Luis I y Fernando VI, vástagos del primer matrimonio del fundador de la casa de Borbón en España, no tuvieron hijos, así pues la sucesión recaería un día en el tercer hijo varón superviviente, el infante don Carlos, primogénito de la Farnesio.
Carlos se casó con María Amalia de Sajonia, que verdaderamente parecía una porcelana a punto de romperse, y empezaron a engendrar a destajo. Pero sólo nacían niñas que fallecían con asombrosa celeridad. De las siete que nacieron solamente dos llegaron a la mayoría de edad, María Luisa y María Josefa Carmela. Luego llegaría don Felipe (excluido de la sucesión por su condición de deficiente mental), y el que sería futuro Carlos IV, que sólo era medio tonto, y cuatro chicos más.
Volviendo a quien nos ocupa, María Josefa Carmela -Pepa a secas para los íntimos- no tuvo belleza, ni simpatía, ni inteligencia, ni sentido del humor, ni ambición. Fue un cero a la izquierda difícil de imaginar. El padre Coloma nos deja de ella un retrato físico rayano en la crueldad:
"A los veintinueve años, su ridícula figura, pequeña, fea y contrahecha, había hecho imposible encontrarla un marido que la igualase en rango. Escudada tras su fealdad, la infanta Josefa vivió y murió soltera, sin que amigos ni enemigos turbaran la paz de su insignificancia".
Y su cuñada la reina Maria Luisa, esposa de Carlos IV escribía a su favorito Manuel Godoy:
"La tía Pepa no es suave ni temporizadora, sino un agraz".
Motivos no tenía la infanta para ser unas castañuelas.
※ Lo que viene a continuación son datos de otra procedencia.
-- pv_equiv track=rewrite | github.com/burlin/ftrack_inout | browser/browser_widget_optimized.py | _frame_range_from_names
-- ===== SOURCE A (Python) =====
-- def _frame_range_from_names(names):
--     """Return (frame_min, frame_max) from list of name strings (frame numbers), or (None, None)."""
--     if not names:
--         return None, None
--     frames = []
--     for name in names:
--         if name is None:
--             continue
--         try:
--             frames.append(int(name))
--         except (ValueError, TypeError):
--             continue
--     if not frames:
--         return None, None
--     return min(frames), max(frames)
-- ===== SOURCE B (Python) =====
-- def _frame_range_from_names(names):
--     """Return (frame_min, frame_max) from list of name strings (frame numbers), or (None, None)."""
--     mm = None
--     for name in names:
--         if name is None:
--             continue
--         try:
--             v = int(name)
--         except (ValueError, TypeError):
--             continue
--         if mm is None:
--             mm = (v, v)
--         else:
--             mm = (min(mm[0], v), max(mm[1], v))
--     if mm is None:
--         return None, None
--     return mm
-- ===== Notes on version B (the rewrite author's own statement) =====
-- stated objective: simpler
-- what changed: Single streaming pass maintaining a running (min,max) pair instead of building an intermediate list and scanning it twice with min() and max(); the empty-input early return disappears.
import Mathlib
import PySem

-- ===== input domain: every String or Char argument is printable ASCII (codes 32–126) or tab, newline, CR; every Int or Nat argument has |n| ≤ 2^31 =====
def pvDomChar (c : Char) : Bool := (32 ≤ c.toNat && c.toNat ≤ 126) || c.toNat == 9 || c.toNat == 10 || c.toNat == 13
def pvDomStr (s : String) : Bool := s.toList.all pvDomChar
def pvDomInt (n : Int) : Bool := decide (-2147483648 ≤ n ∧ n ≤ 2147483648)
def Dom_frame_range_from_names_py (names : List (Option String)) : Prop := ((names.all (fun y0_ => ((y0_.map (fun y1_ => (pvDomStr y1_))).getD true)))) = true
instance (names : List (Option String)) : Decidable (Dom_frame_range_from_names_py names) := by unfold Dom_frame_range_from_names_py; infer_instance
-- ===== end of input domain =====

-- B replaces A's intermediate list plus separate min() and max() scans by one
-- streaming fold over a running (min, max) pair: objective 'simpler' (one pass, O(1) extra space).

-- ===== PORT A =====
def frame_range_from_names_py (names : List (Option String)) : Option Int × Option Int :=
  if names = [] then (none, none)
  else
    -- frames = []; loop appending int(name), skipping None / unparseable
    let frames : List Int := names.foldl (fun frames name =>
      match name with
      | none => frames
      | some s =>
        match PySem.Int.ofStr? s with
        | none => frames
        | some v => frames ++ [v]) []
    if frames = [] then (none, none)
    else (PySem.List.min? frames (fun x => x), PySem.List.max? frames (fun x => x))

-- ===== PORT B =====
def frame_range_from_names_py_alt (names : List (Option String)) : Option Int × Option Int :=
  let mm : Option (Int × Int) := names.foldl (fun mm name =>
    match name with
    | none => mm
    | some s =>
      match PySem.Int.ofStr? s with
      | none => mm
      | some v =>
        match mm with
        | none => some (v, v)
        | some (a, b) => some (min a v, max b v)) none
  match mm with
  | none => (none, none)
  | some (a, b) => (some a, some b)

-- ===== PRECONDITION & SPEC =====
def Spec_frame_range_from_names_py (names : List (Option String)) (out : Option Int × Option Int) : Prop := out = frame_range_from_names_py_alt names
instance (names : List (Option String)) (out : Option Int × Option Int) : Decidable (Spec_frame_range_from_names_py names out) := by unfold Spec_frame_range_from_names_py; infer_instance

-- ===== CLAIM (what is proved, stated in full; the proofs are below) =====
def Claim_equal_frame_range_from_names_py : Prop := ∀ (names : List (Option String)), Dom_frame_range_from_names_py names → Spec_frame_range_from_names_py names (frame_range_from_names_py names)

-- ===== LEMMAS AND PROOFS =====

-- the parsed values, in order
def pvVals (names : List (Option String)) : List Int :=
  names.filterMap (fun o => o.bind PySem.Int.ofStr?)

theorem pvVals_cons (n : Option String) (t : List (Option String)) :
    pvVals (n :: t) = (match n.bind PySem.Int.ofStr? with
      | none => pvVals t
      | some v => v :: pvVals t) := by
  cases h : n.bind PySem.Int.ofStr? <;> simp [pvVals, h]

-- A's loop builds exactly pvVals
theorem frames_eq_vals (names : List (Option String)) (acc : List Int) :
    names.foldl (fun frames name =>
      match name with
      | none => frames
      | some s =>
        match PySem.Int.ofStr? s with
        | none => frames
        | some v => frames ++ [v]) acc = acc ++ pvVals names := by
  induction names generalizing acc with
  | nil => simp [pvVals]
  | cons n t ih =>
    cases n with
    | none => simpa [pvVals_cons] using ih acc
    | some s =>
      cases h : PySem.Int.ofStr? s with
      | none => simp [List.foldl, h, ih acc, pvVals_cons]
      | some v => simp [List.foldl, h, ih (acc ++ [v]), pvVals_cons]

-- B's fold from a set state computes running min/max over the parsed values
theorem bfold_some (names : List (Option String)) (a b : Int) :
    names.foldl (fun mm name =>
      match name with
      | none => mm
      | some s =>
        match PySem.Int.ofStr? s with
        | none => mm
        | some v =>
          match mm with
          | none => some (v, v)
          | some (a, b) => some (min a v, max b v)) (some (a, b)) =
      some ((pvVals names).foldl min a, (pvVals names).foldl max b) := by
  induction names generalizing a b with
  | nil => simp [pvVals]
  | cons n t ih =>
    cases n with
    | none => simpa [pvVals_cons] using ih a b
    | some s =>
      cases h : PySem.Int.ofStr? s with
      | none => simp [List.foldl, h, ih a b, pvVals_cons]
      | some v => simp [List.foldl, h, ih (min a v) (max b v), pvVals_cons]

-- B's fold from the initial none state
theorem bfold_none (names : List (Option String)) :
    names.foldl (fun mm name =>
      match name with
      | none => mm
      | some s =>
        match PySem.Int.ofStr? s with
        | none => mm
        | some v =>
          match mm with
          | none => some (v, v)
          | some (a, b) => some (min a v, max b v)) none =
      (match pvVals names with
       | [] => none
       | v :: t => some (t.foldl min v, t.foldl max v)) := by
  induction names with
  | nil => simp [pvVals]
  | cons n t ih =>
    cases n with
    | none => simpa [pvVals_cons] using ih
    | some s =>
      cases h : PySem.Int.ofStr? s with
      | none => simp [List.foldl, h, ih, pvVals_cons]
      | some v => simp [List.foldl, h, bfold_some t v v, pvVals_cons]

-- ===== VERDICT (by name: the statement is the Claim_ definition above) =====
theorem frame_range_from_names_py_spec : Claim_equal_frame_range_from_names_py := by
  intro names _
  unfold Spec_frame_range_from_names_py frame_range_from_names_py frame_range_from_names_py_alt
  rw [frames_eq_vals, bfold_none]
  simp only [List.nil_append]
  cases hv : pvVals names with
  | nil => cases names <;> simp
  | cons v t =>
    have hne : names ≠ [] := by
      intro h; rw [h] at hv; simp [pvVals] at hv
    simp [hne, PySem.List.min?_id_cons, PySem.List.max?_id_cons]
Carlos III, sentado ya en el trono de Madrid, había tenido el valor de intentar casarla nada menos que con Luis XV, viudo de la polaca María Leczinska, que no quiso ni oír hablar del asunto. Poco después se pensó unirla con su tío el infante don Luis (hermano menor del propio CarlosIII), pero tampoco llegó a producirse el enlace, pues si bien el infante ya se había resignado, doña Pepa mudó de opinión temerosa de que una comentada enfermedad venérea que había padecido don Luis pudiera perjudicarla. Muy escrupulosa, se negó en redondo a compartir el tálamo del afamado crápula.
Hasta su muerte, en 1801, vivió Pepa en el palacio real con su hermano el rey Carlos IV. Y Goya la incluyó en el retrato de familia. Y ahí la hemos visto, asomando su faz de bruja (más afeada si cabe por un enorme lunar postizo, que cubriría una mancha facial, según la moda de la época) por detrás del hombro de su sobrino, el futuro Fernando VII, velada la deformidad de su figura por las sombras. El personaje más esperpéntico de una pintura sublime.